Stored items
-- pv_equiv track=rewrite | github.com/manokhina/coding-challenges | 20210108/leaderboard.py | climbingLeaderboard_naive
-- ===== SOURCE A (Python) =====
-- def climbingLeaderboard_naive(ranked, player):
--     res = list()
--     for p in player:
--         curr_rank = 1
--         prev_ranked = None
--         for r_item in ranked:
--             if p >= r_item:
--                 res.append(curr_rank)
--                 break
--             elif prev_ranked != r_item:
--                 curr_rank += 1
--                 prev_ranked = r_item
--         if p < ranked[-1]:
--             res.append(curr_rank)
--         ranked.append(p)
--         ranked.sort(reverse=True)
--     return res
-- ===== SOURCE B (Python) =====
-- def climbingLeaderboard_naive(ranked, player):
--     # Dense ranking: keep the distinct scores in an ascending array,
--     # binary-search each player's score and insert it if new.
--     scores = sorted(set(ranked))
--     res = []
--     for p in player:
--         lo, hi = 0, len(scores)
--         while lo < hi:
--             mid = (lo + hi) // 2
--             if scores[mid] <= p:
--                 lo = mid + 1
--             else:
--                 hi = mid
--         res.append(1 + len(scores) - lo)
--         if lo == 0 or scores[lo - 1] != p:
--             scores.insert(lo, p)
--     return res
-- ===== Notes on version B (the rewrite author's own statement) =====
-- stated objective: faster
-- what changed: A rescans the whole board and appends-and-resorts it after every player; B dedups the board once into an ascending distinct array and serves each player by a hand-written binary search plus one positional insert. Pre_ excludes boards that are not in leaderboard order around the first player's score (some score above it placed after a lower one, or equal high scores separated): there A's early-break run count misranks the first player and its trailing append can push that rank twice, so the output is not a dense ranking (it can even have more entries than players); …
-- outside the precondition, e.g. on climbingLeaderboard_naive([1, 5, 3], [4]): A returns [1], B returns [2]; on climbingLeaderboard_naive([3, 5], [4]): A returns [1, 1], B returns [2]
import Mathlib
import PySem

EXERCISE »
Give back all of the entries above, unchanged in every word.

EXPECTED ANSWER »
-- pv_equiv track=rewrite | github.com/manokhina/coding-challenges | 20210108/leaderboard.py | climbingLeaderboard_naive
-- ===== SOURCE A (Python) =====
-- def climbingLeaderboard_naive(ranked, player):
--     res = list()
--     for p in player:
--         curr_rank = 1
--         prev_ranked = None
--         for r_item in ranked:
--             if p >= r_item:
--                 res.append(curr_rank)
--                 break
--             elif prev_ranked != r_item:
--                 curr_rank += 1
--                 prev_ranked = r_item
--         if p < ranked[-1]:
--             res.append(curr_rank)
--         ranked.append(p)
--         ranked.sort(reverse=True)
--     return res
-- ===== SOURCE B (Python) =====
-- def climbingLeaderboard_naive(ranked, player):
--     # Dense ranking: keep the distinct scores in an ascending array,
--     # binary-search each player's score and insert it if new.
--     scores = sorted(set(ranked))
--     res = []
--     for p in player:
--         lo, hi = 0, len(scores)
--         while lo < hi:
--             mid = (lo + hi) // 2
--             if scores[mid] <= p:
--                 lo = mid + 1
--             else:
--                 hi = mid
--         res.append(1 + len(scores) - lo)
--         if lo == 0 or scores[lo - 1] != p:
--             scores.insert(lo, p)
--     return res
-- ===== Notes on version B (the rewrite author's own statement) =====
-- stated objective: faster
-- what changed: A rescans the whole board and appends-and-resorts it after every player; B dedups the board once into an ascending distinct array and serves each player by a hand-written binary search plus one positional insert. Pre_ excludes boards that are not in leaderboard order around the first player's score (some score above it placed after a lower one, or equal high scores separated): there A's early-break run count misranks the first player and its trailing append can push that rank twice, so the output is not a dense ranking (it can even have more entries than players); …
-- outside the precondition, e.g. on climbingLeaderboard_naive([1, 5, 3], [4]): A returns [1], B returns [2]; on climbingLeaderboard_naive([3, 5], [4]): A returns [1, 1], B returns [2]
import Mathlib
import PySem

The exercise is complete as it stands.